> TRY IT
Extract the lines from the first line of the records below through the line containing "-- stated objective: alternative", inclusive, and reproduce them exactly as written.

(Saved entries)
-- pv_equiv track=rewrite | github.com/ChouTatsumi/COMP30024-SS | search.py | moveable
-- ===== SOURCE A (Python) =====
-- direction_list = [(-1, 0), (0, -1), (1, -1), (1, 0), (0, 1), (-1, 1)]
--
-- def moveable(state, index_curr, index_dest):
--     #see if destination is occupied
--     if index_dest in state.keys():
--         return False
--     #see if destination is in move range
--     for index in direction_list:
--         if index_dest[0] == (index_curr[0] + index[0]) and \
--             index_dest[1] == (index_curr[1] + index[1]):
--             return True
--     #return False by default
--     return False
-- ===== SOURCE B (Python) =====
-- def moveable(state, index_curr, index_dest):
--     if index_dest in state.keys():
--         return False
--     # hex-grid distance formula for axial coordinates:
--     # dist = max(|dx|, |dy|, |dx+dy|); adjacent iff distance is exactly 1
--     dx = index_dest[0] - index_curr[0]
--     dy = index_dest[1] - index_curr[1]
--     return max(abs(dx), abs(dy), abs(dx + dy)) == 1
-- ===== Notes on version B (the rewrite author's own statement) =====
-- stated objective: alternative
-- what changed: Replaced the loop over the six direction offsets with the closed-form axial hex-distance formula: adjacency holds iff max(|dx|,|dy|,|dx+dy|) == 1, so no direction table or scan exists in B.
import Mathlib
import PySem

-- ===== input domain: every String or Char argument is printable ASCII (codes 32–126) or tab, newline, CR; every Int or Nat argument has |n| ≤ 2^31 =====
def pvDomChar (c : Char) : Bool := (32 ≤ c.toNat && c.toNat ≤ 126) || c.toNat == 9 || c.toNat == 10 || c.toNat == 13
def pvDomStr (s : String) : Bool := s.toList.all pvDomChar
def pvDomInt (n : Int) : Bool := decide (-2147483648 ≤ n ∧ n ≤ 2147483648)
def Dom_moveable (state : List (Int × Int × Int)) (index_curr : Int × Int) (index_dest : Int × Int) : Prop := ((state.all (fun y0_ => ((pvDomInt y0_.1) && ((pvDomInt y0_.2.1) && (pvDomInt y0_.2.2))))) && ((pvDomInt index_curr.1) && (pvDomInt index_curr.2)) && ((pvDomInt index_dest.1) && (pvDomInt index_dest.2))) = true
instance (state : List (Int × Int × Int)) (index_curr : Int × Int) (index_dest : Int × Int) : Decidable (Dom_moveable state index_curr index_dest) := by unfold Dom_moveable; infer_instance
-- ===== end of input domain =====

-- B replaces A's scan over the six direction offsets with the closed-form axial
-- hex-distance test max(|dx|,|dy|,|dx+dy|) == 1; objective: alternative algorithm.


-- ===== PORT A =====
def direction_list : List (Int × Int) := [(-1, 0), (0, -1), (1, -1), (1, 0), (0, 1), (-1, 1)]

-- the `for index in direction_list` loop with its early `return True`
def moveableScan (dirs : List (Int × Int)) (index_curr : Int × Int) (index_dest : Int × Int) : Bool :=
  match dirs with
  | [] => false
  | index :: rest =>
      if index_dest.1 == index_curr.1 + index.1 && index_dest.2 == index_curr.2 + index.2 then
        true
      else
        moveableScan rest index_curr index_dest

def moveable (state : List (Int × Int × Int)) (index_curr : Int × Int) (index_dest : Int × Int) : Bool :=
  -- `index_dest in state.keys()`
  if state.any (fun kv => (kv.1, kv.2.1) == index_dest) then
    false
  else
    moveableScan direction_list index_curr index_dest

-- ===== PORT B =====
def moveable_alt (state : List (Int × Int × Int)) (index_curr : Int × Int) (index_dest : Int × Int) : Bool :=
  if state.any (fun kv => (kv.1, kv.2.1) == index_dest) then
    false
  else
    let dx : Int := index_dest.1 - index_curr.1
    let dy : Int := index_dest.2 - index_curr.2
    max (max |dx| |dy|) |dx + dy| == 1

-- ===== PRECONDITION & SPEC =====
def Spec_moveable (state : List (Int × Int × Int)) (index_curr : Int × Int) (index_dest : Int × Int) (out : Bool) : Prop := out = moveable_alt state index_curr index_dest
instance (state : List (Int × Int × Int)) (index_curr : Int × Int) (index_dest : Int × Int) (out : Bool) : Decidable (Spec_moveable state index_curr index_dest out) := by unfold Spec_moveable; infer_instance

-- ===== CLAIM =====
def Claim_equal_moveable : Prop := ∀ (state : List (Int × Int × Int)) (index_curr : Int × Int) (index_dest : Int × Int), Dom_moveable state index_curr index_dest → Spec_moveable state index_curr index_dest (moveable state index_curr index_dest)

-- ===== LEMMAS AND PROOFS =====
-- A's six-step scan agrees with the hex-distance-1 test
theorem scan_eq_dist (c d : Int × Int) :
    moveableScan direction_list c d =
      (max (max |d.1 - c.1| |d.2 - c.2|) |(d.1 - c.1) + (d.2 - c.2)| == 1) := by
  rcases c with ⟨c1, c2⟩; rcases d with ⟨d1, d2⟩
  rw [Bool.eq_iff_iff]
  simp only [moveableScan, direction_list, Bool.if_true_left, Bool.or_eq_true,
    Bool.and_eq_true, beq_iff_eq, Bool.false_eq_true, or_false, decide_eq_true_eq]
  simp only [Int.abs_eq_natAbs]
  omega

-- ===== VERDICT =====
theorem moveable_spec : Claim_equal_moveable := by
  intro state c d _
  unfold Spec_moveable moveable moveable_alt
  split
  · rfl
  · exact scan_eq_dist c d
theorem sum_extraT_split (ps : List (Int × Int)) (level : Int) (R : Nat) (hR : R ≤ ps.length)
    (hlow : ∀ p ∈ ps.take R, p.1 ≤ level)
    (hhigh : ∀ p ∈ ps.drop R, level < p.1) :
    (ps.map (extraT level)).sum
      = ((ps.drop R).map (fun p => p.1 * p.2)).sum
        - level * ((ps.drop R).map (fun p => p.2)).sum := by
  have hsplit : (ps.map (extraT level)).sum
      = ((ps.take R).map (extraT level)).sum + ((ps.drop R).map (extraT level)).sum := by
    rw [← List.sum_append, ← List.map_append, List.take_append_drop]
  have hz : ((ps.take R).map (extraT level)).sum = 0 := by
    refine List.sum_eq_zero ?_
    intro x hx
    obtain ⟨p, hp, rfl⟩ := List.mem_map.mp hx
    have := hlow p hp
    simp [extraT, this]
  have hd : (ps.drop R).map (extraT level) = (ps.drop R).map (fun p => (p.1 - level) * p.2) := by
    refine List.map_congr_left ?_
    intro p hp
    have := hhigh p hp
    simp [extraT]
    omega
  rw [hsplit, hz, hd, sum_map_sub_mul]
  ring

theorem feasible_eq (base : Int) (ps : List (Int × Int)) (limit level : Int)
    (hsorted : (ps.map (fun p => p.1)).Pairwise (· ≤ ·)) :
    feasible_alt base (ps.map (fun p => p.1)) (suffix_build ps).1 (suffix_build ps).2 limit level
      = decide (base + (ps.map (extraT level)).sum ≤ limit) := by
  unfold feasible_alt
  rw [decide_eq_decide]
  have hdlen : (ps.map (fun p => p.1)).length = ps.length := by simp
  obtain ⟨h0, h1, hlow, hhigh⟩ := bisect_spec (ps.map (fun p => p.1)) level hsorted
    (((ps.map (fun p => p.1)).length : Int) - 0).toNat 0 ((ps.map (fun p => p.1)).length : Int)
    rfl (by omega) (by omega) (by omega)
    (fun i hi _ => absurd hi (by omega)) (fun i hi h2 => absurd hi (by omega))
  set r := bisect_loop (ps.map (fun p => p.1)) level 0 ((ps.map (fun p => p.1)).length : Int) with hr
  have hrnat : r = ((r.toNat : Nat) : Int) := by omega
  have hRle : r.toNat ≤ ps.length := by omega
  rw [hrnat, PySem.List.pyGetD_natCast, PySem.List.pyGetD_natCast,
      suffix_fst_getD ps r.toNat hRle, suffix_snd_getD ps r.toNat hRle]
  have hsum := sum_extraT_split ps level r.toNat hRle ?_ ?_
  · constructor <;> intro hle <;> linarith
  · intro p hp
    obtain ⟨i, hi, rfl⟩ := List.mem_iff_getElem.mp hp
    have hiR : i < r.toNat := by
      have := hi; simp [List.length_take] at this; omega
    have hilen : i < ps.length := by
      have := hi; simp [List.length_take] at this; omega
    have := hlow i (by omega) (by omega)
    rw [List.getD_eq_getElem _ _ (by simpa using hilen)] at this
    simp only [List.getElem_map] at this
    simpa [List.getElem_take] using this
  · intro p hp
    obtain ⟨i, hi, rfl⟩ := List.mem_iff_getElem.mp hp
    have hilen : r.toNat + i < ps.length := by
      have := hi; simp [List.length_drop] at this; omega
    have := hhigh (r.toNat + i) (by omega) (by omega)
    rw [List.getD_eq_getElem _ _ (by simpa using hilen)] at this
    simp only [List.getElem_map] at this
    simpa [List.getElem_drop] using this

> EXERCISE RESULT
-- pv_equiv track=rewrite | github.com/ChouTatsumi/COMP30024-SS | search.py | moveable
-- ===== SOURCE A (Python) =====
-- direction_list = [(-1, 0), (0, -1), (1, -1), (1, 0), (0, 1), (-1, 1)]
--
-- def moveable(state, index_curr, index_dest):
--     #see if destination is occupied
--     if index_dest in state.keys():
--         return False
--     #see if destination is in move range
--     for index in direction_list:
--         if index_dest[0] == (index_curr[0] + index[0]) and \
--             index_dest[1] == (index_curr[1] + index[1]):
--             return True
--     #return False by default
--     return False
-- ===== SOURCE B (Python) =====
-- def moveable(state, index_curr, index_dest):
--     if index_dest in state.keys():
--         return False
--     # hex-grid distance formula for axial coordinates:
--     # dist = max(|dx|, |dy|, |dx+dy|); adjacent iff distance is exactly 1
--     dx = index_dest[0] - index_curr[0]
--     dy = index_dest[1] - index_curr[1]
--     return max(abs(dx), abs(dy), abs(dx + dy)) == 1
-- ===== Notes on version B (the rewrite author's own statement) =====
-- stated objective: alternative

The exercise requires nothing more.